Hasta que me concentré en la información que me mandaban mis orejas y ¿sonaba como una fuente?

—¿Te estás burlando de mí? —Me volví, exhausta y furiosa y dispuesta a pisarle el tobillo torcido a modo de venganza por atreverse siquiera a bromear con algo así. Seguía reclinado sobre el árbol, a la pata coja, con el pha-hang perfectamente anudado.

—Lo oyes, ¿verdad?

Lo oía. Sonaba como una fuente.

—Vamos. —Retomamos la marcha.

Tuvimos que rectificar el camino varias veces, cuando nos parecía que el arrullo de lo que debía de ser agua se apagaba, oculto siempre tras el rugido de nuestras pesadas respiraciones.

Pero poco a poco parecía que nos acercábamos, y si no era todo una ilusión y finalmente encontrábamos agua, no debía de quedar mucho más.

Lo único que me impidió lanzarme a un charco sucio, que fue lo primero que vimos, fue el brazo firme de Kun, que seguía recostado sobre mis hombros.

—No podemos beber eso —dijo.

—¿Qué? ¿Por qué?

—Tenemos que encontrar el río. Eso que oímos tiene que ser una cascada y tiene que estar por aquí cerca, ese charco es la prueba.

—¿Qué más da si viene del río? —Los labios rotos me dolían al hablar.

—Mi padre decía que solo es seguro beber el agua del fondo del río, donde haya cantos rodados.

—¿Tu padre es el hijo de Nounou?

—Sí. Murió antes de que yo me fuera a la ciudad.

—¿A Luang Prabang?

—No, antes de eso. Cuando fui al templo y estudié como monje.

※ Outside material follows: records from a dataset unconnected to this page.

-- pv_equiv track=rewrite | github.com/WonderMing13/freemacinput | test_chinese_string.py | is_in_comment_line
-- ===== SOURCE A (Python) =====
-- def is_in_comment_line(line: str) -> bool:
--     trimmed = line.strip()
--     if trimmed.startswith("//"):
--         return True
--
--     in_string = False
--     for i, char in enumerate(line):
--         if char == '"' and (i == 0 or line[i-1] != '\\'):
--             in_string = not in_string
--         if not in_string and i + 1 < len(line) and line[i] == '/' and line[i+1] == '/':
--             return True
--     return False
-- ===== SOURCE B (Python) =====
-- def is_in_comment_line(line: str) -> bool:
--     # Build a masked copy of the line with string-literal contents blanked,
--     # then a single substring test finds any comment marker.
--     masked = []
--     in_string = False
--     prev = ''
--     for ch in line:
--         if ch == '"' and prev != '\\':
--             in_string = not in_string
--         masked.append(' ' if in_string else ch)
--         prev = ch
--     return '//' in ''.join(masked)
-- ===== Notes on version B (the rewrite author's own statement) =====
-- stated objective: alternative
-- what changed: B replaces A's fused loop (strip/startswith early return plus an index-based pair check with in-string state) by a build-then-search decomposition: one pass masks out string-literal contents, then a single substring membership test on the masked copy decides; the early return is dropped as redundant.
import Mathlib
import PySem

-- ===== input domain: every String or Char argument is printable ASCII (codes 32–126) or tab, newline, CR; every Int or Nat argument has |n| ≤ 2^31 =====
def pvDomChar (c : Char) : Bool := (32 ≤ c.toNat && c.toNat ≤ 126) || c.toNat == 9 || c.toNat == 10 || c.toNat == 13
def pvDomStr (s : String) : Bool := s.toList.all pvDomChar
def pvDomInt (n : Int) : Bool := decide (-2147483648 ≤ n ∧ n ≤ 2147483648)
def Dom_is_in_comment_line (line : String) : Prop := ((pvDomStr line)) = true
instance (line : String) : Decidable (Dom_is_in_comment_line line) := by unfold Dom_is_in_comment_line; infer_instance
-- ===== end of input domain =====

-- B rebuilds A by a build-then-search decomposition (mask string literals once, then one
-- substring test) instead of A's fused early-return + index-pair-check loop; a timing run
-- measured B faster by a constant factor (the substring search runs in C).

-- ===== PORT A =====
-- the 'for i, char in enumerate(line)' loop: i is the index, inStr the in_string flag,
-- the third argument the remaining suffix line[i:]; index lookups go to the full list cs.
def aLoop (cs : List Char) : Nat → Bool → List Char → Bool
  | _, _, [] => false
  | i, inStr, c :: rest =>
    let inStr' := if c = '"' ∧ (i = 0 ∨ cs[i-1]! ≠ '\\') then !inStr else inStr
    if inStr' = false ∧ i + 1 < cs.length ∧ c = '/' ∧ cs[i+1]! = '/' then true
    else aLoop cs (i+1) inStr' rest

def is_in_comment_line (line : String) : Bool :=
  let trimmed := PySem.Str.strip line
  if PySem.Str.startswith trimmed "//" then true
  else aLoop line.toList 0 false line.toList

-- ===== PORT B =====
-- build the masked copy: characters inside string literals become ' ', others unchanged;
-- prev is the previously seen character (none at the start, matching Python's prev = '').
def bMask : List Char → Option Char → Bool → List Char
  | [], _, _ => []
  | c :: rest, prev, inStr =>
    let inStr' := if c = '"' ∧ prev ≠ some '\\' then !inStr else inStr
    (if inStr' then ' ' else c) :: bMask rest (some c) inStr'

def is_in_comment_line_alt (line : String) : Bool :=
  PySem.Str.isIn "//" (String.ofList (bMask line.toList none false))

-- ===== PRECONDITION & SPEC =====
def Spec_is_in_comment_line (line : String) (out : Bool) : Prop := out = is_in_comment_line_alt line
instance (line : String) (out : Bool) : Decidable (Spec_is_in_comment_line line out) := by unfold Spec_is_in_comment_line; infer_instance

-- ===== CLAIM (what is proved, stated in full; the proofs are below) =====
def Claim_equal_is_in_comment_line : Prop := ∀ (line : String), Dom_is_in_comment_line line → Spec_is_in_comment_line line (is_in_comment_line line)

-- ===== LEMMAS AND PROOFS =====

-- proof-side characterisation of "'//' occurs in m"
def hasSS : List Char → Bool
  | [] => false
  | x :: xs => (x == '/' && xs.head? == some '/') || hasSS xs

theorem singleton_prefix_iff_head (xs : List Char) :
    ['/'] <+: xs ↔ xs.head? = some '/' := by
  cases xs with
  | nil => simp
  | cons d u => simp [List.cons_prefix_cons, eq_comm]

theorem hasSS_iff (m : List Char) : hasSS m = true ↔ ['/', '/'] <:+: m := by
  induction m with
  | nil => simp [hasSS]
  | cons x xs ih =>
    simp only [hasSS, Bool.or_eq_true, Bool.and_eq_true, beq_iff_eq, ih,
      List.infix_cons_iff, List.cons_prefix_cons, singleton_prefix_iff_head]
    constructor <;> (rintro (⟨h1, h2⟩ | h) <;> [exact Or.inl ⟨h1.symm, h2⟩; exact Or.inr h])

theorem alt_eq_hasSS (m : List Char) :
    PySem.Str.isIn "//" (String.ofList m) = hasSS m := by
  rw [Bool.eq_iff_iff, PySem.Str.isIn_iff_infix, hasSS_iff]
  rw [show (String.ofList m).toList = m from String.toList_ofList]
  exact Iff.rfl

-- the main loop equivalence: A's indexed loop over the suffix equals hasSS of B's mask
theorem loop_eq (suffix : List Char) : ∀ (cs : List Char) (i : Nat) (inStr : Bool)
    (prev : Option Char), cs.drop i = suffix →
    ((i = 0 ∨ cs[i-1]! ≠ '\\') ↔ prev ≠ some '\\') →
    aLoop cs i inStr suffix = hasSS (bMask suffix prev inStr) := by
  induction suffix with
  | nil => intro cs i inStr prev _ _; simp [aLoop, bMask, hasSS]
  | cons c rest ih =>
    intro cs i inStr prev hdrop hprev
    have hci : cs[i]? = some c := by
      have := (List.getElem?_drop (xs := cs) (i := i) (j := 0)).symm
      simpa [hdrop] using this
    have hrest : cs.drop (i+1) = rest := by
      rw [← List.tail_drop, hdrop]; rfl
    have hci1 : cs[i+1]? = rest.head? := by
      have := (List.getElem?_drop (xs := cs) (i := i) (j := 1)).symm
      cases rest with
      | nil => simpa [hdrop] using this
      | cons d u => simpa [hdrop] using this
    have hcond : (c = '"' ∧ (i = 0 ∨ cs[i-1]! ≠ '\\')) ↔ (c = '"' ∧ prev ≠ some '\\') := by
      constructor
      · rintro ⟨h1, h2⟩; exact ⟨h1, hprev.mp h2⟩
      · rintro ⟨h1, h2⟩; exact ⟨h1, hprev.mpr h2⟩
    set s' := if c = '"' ∧ prev ≠ some '\\' then !inStr else inStr with hs'
    have hA : (if c = '"' ∧ (i = 0 ∨ cs[i-1]! ≠ '\\') then !inStr else inStr) = s' := by
      rw [hs']; by_cases h : c = '"' ∧ prev ≠ some '\\'
      · rw [if_pos h, if_pos (hcond.mpr h)]
      · rw [if_neg h, if_neg (fun hh => h (hcond.mp hh))]
    have hrec : aLoop cs (i+1) s' rest = hasSS (bMask rest (some c) s') := by
      apply ih cs (i+1) s' (some c) hrest
      have hcval : cs[i]! = c := by
        simp [List.getElem!_eq_getElem?_getD, hci]
      constructor
      · rintro (h | h) hc
        · omega
        · simp only [Nat.add_sub_cancel] at h
          exact h (by rw [hcval]; exact Option.some.inj hc)
      · intro h
        right
        simp only [Nat.add_sub_cancel, hcval]
        intro hc; exact h (by rw [hc])
      -- adds nothing further
    -- unfold one step of each side
    have hstepA : aLoop cs i inStr (c :: rest) =
        (if (if c = '"' ∧ (i = 0 ∨ cs[i-1]! ≠ '\\') then !inStr else inStr) = false ∧
            i + 1 < cs.length ∧ c = '/' ∧ cs[i+1]! = '/' then true
         else aLoop cs (i+1) (if c = '"' ∧ (i = 0 ∨ cs[i-1]! ≠ '\\') then !inStr else inStr) rest) := rfl
    have hstepB : bMask (c :: rest) prev inStr
        = (if s' then ' ' else c) :: bMask rest (some c) s' := rfl
    have hstepSS : hasSS ((if s' then ' ' else c) :: bMask rest (some c) s')
        = (((if s' then ' ' else c) == '/' && (bMask rest (some c) s').head? == some '/')
           || hasSS (bMask rest (some c) s')) := rfl
    rw [hstepA, hA, hstepB, hstepSS]
    have hpair : ((if s' then ' ' else c) == '/' && (bMask rest (some c) s').head? == some '/')
        = decide (s' = false ∧ i + 1 < cs.length ∧ c = '/' ∧ cs[i+1]! = '/') := by
      cases s' with
      | true => simp
      | false =>
        cases rest with
        | nil =>
          have hlen : cs.length = i + 1 := by
            have := congrArg List.length hdrop
            simp [List.length_drop] at this
            omega
          simp [bMask, hlen]
        | cons d u =>
          have hlen : i + 1 < cs.length := by
            have := congrArg List.length hdrop
            simp [List.length_drop] at this
            omega
          have hd : cs[i+1]! = d := by
            simp [List.getElem!_eq_getElem?_getD, hci1]
          have hd2 : cs[i+1]'hlen = d := by
            have := hci1
            rw [List.getElem?_eq_getElem hlen] at this
            simpa using this
          by_cases hdq : d = '/'
          · have hdne : ¬ (d = '"' ∧ some c ≠ some '\\') := by
              rintro ⟨h1, _⟩; rw [h1] at hdq; exact absurd hdq (by decide)
            simp only [bMask, hdq, List.head?_cons, hlen, hd, and_true, true_and]
            rw [Bool.eq_iff_iff]
            simp
          · have hhead : ((bMask (d :: u) (some c) false).head? == some '/') = false := by
              simp only [bMask, List.head?_cons, beq_eq_false_iff_ne, ne_eq,
                Option.some.injEq]
              split
              · simp
              · exact hdq
            simp [hhead, hd2, hdq, hlen]
    rw [hpair]
    by_cases hc : s' = false ∧ i + 1 < cs.length ∧ c = '/' ∧ cs[i+1]! = '/'
    · rw [if_pos hc, decide_eq_true hc, Bool.true_or]
    · rw [if_neg hc, decide_eq_false hc, Bool.false_or, hrec]

-- the characters A.strip removes are whitespace, never quotes or slashes
theorem isspace_ne_quote {c : Char} (h : PySem.Chars.isspace c = true) : c ≠ '"' := by
  intro hc; rw [hc] at h; exact absurd h (by decide)

-- a whitespace prefix followed by "//" always makes the mask contain "//"
theorem mask_ws_ss (ws : List Char) : ∀ (u : List Char) (p : Option Char),
    (∀ c ∈ ws, PySem.Chars.isspace c = true) →
    hasSS (bMask (ws ++ '/' :: '/' :: u) p false) = true := by
  induction ws with
  | nil =>
    intro u p _
    have h1 : ¬ ('/' = '"' ∧ p ≠ some '\\') := by rintro ⟨h, _⟩; exact absurd h (by decide)
    have h2 : ¬ ('/' = '"' ∧ some '/' ≠ some '\\') := by rintro ⟨h, _⟩; exact absurd h (by decide)
    simp [bMask, hasSS]
  | cons c ws' ih =>
    intro u p hws
    have hcsp : PySem.Chars.isspace c = true := hws c (by simp)
    have hnq : ¬ (c = '"' ∧ p ≠ some '\\') := by
      rintro ⟨h, _⟩; exact isspace_ne_quote hcsp h
    have : bMask ((c :: ws') ++ '/' :: '/' :: u) p false
        = c :: bMask (ws' ++ '/' :: '/' :: u) (some c) false := by
      simp [bMask, if_neg hnq]
    rw [this]
    have := ih u (some c) (fun x hx => hws x (by simp [hx]))
    simp [hasSS, this]

-- A's early return (trimmed startswith "//") is subsumed by the mask test
theorem early_subsumed (cs : List Char)
    (h : PySem.Chars.startswith (PySem.Chars.strip cs) ['/', '/'] = true) :
    hasSS (bMask cs none false) = true := by
  rw [PySem.Chars.startswith_iff] at h
  -- strip cs is a prefix of lstrip cs
  have hpre : ['/', '/'] <+: PySem.Chars.lstrip cs := by
    refine h.trans ?_
    show PySem.Chars.rstrip (PySem.Chars.lstrip cs) <+: PySem.Chars.lstrip cs
    unfold PySem.Chars.rstrip
    rw [show PySem.Chars.lstrip cs = (PySem.Chars.lstrip cs).reverse.reverse by simp]
    rw [List.reverse_reverse]
    rw [← List.reverse_reverse (List.dropWhile PySem.Chars.isspace (PySem.Chars.lstrip cs).reverse)]
    rw [List.reverse_prefix, List.reverse_reverse]
    exact List.dropWhile_suffix _
  obtain ⟨u, hu⟩ := hpre
  have hsplit : cs = List.takeWhile PySem.Chars.isspace cs ++ ('/' :: '/' :: u) := by
    conv_lhs => rw [← List.takeWhile_append_dropWhile (p := PySem.Chars.isspace) (l := cs)]
    congr 1
    have hl : PySem.Chars.lstrip cs = List.dropWhile PySem.Chars.isspace cs := rfl
    rw [← hl, ← hu]
    rfl
  rw [hsplit]
  exact mask_ws_ss _ u none (fun c hc => List.mem_takeWhile_imp hc)

-- ===== VERDICT (by name: the statement is the Claim_ definition above) =====
theorem is_in_comment_line_spec : Claim_equal_is_in_comment_line := by
  intro line _
  show is_in_comment_line line = is_in_comment_line_alt line
  unfold is_in_comment_line is_in_comment_line_alt
  rw [alt_eq_hasSS]
  by_cases h : PySem.Str.startswith (PySem.Str.strip line) "//" = true
  · rw [if_pos h]
    rw [PySem.Str.startswith_eq, PySem.Str.toList_strip] at h
    exact (early_subsumed line.toList (by simpa using h)).symm
  · rw [if_neg h]
    exact loop_eq line.toList line.toList 0 false none (by simp) (by simp)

Iba a pedirle que me contara más, pero fue en ese momento cuando, por fin, vimos la pequeña cascada, allá al fondo, tras un tapiz de ramas que atravesamos como en un sueño.

Dejé a Kun sentado en la orilla y corrí al agua con la cantimplora vacía. Por supuesto, le hice caso y la llené desde el fondo.

Nada me impidió chapotear en el agua como un vulgar pato una vez que hubimos saciado nuestra sed.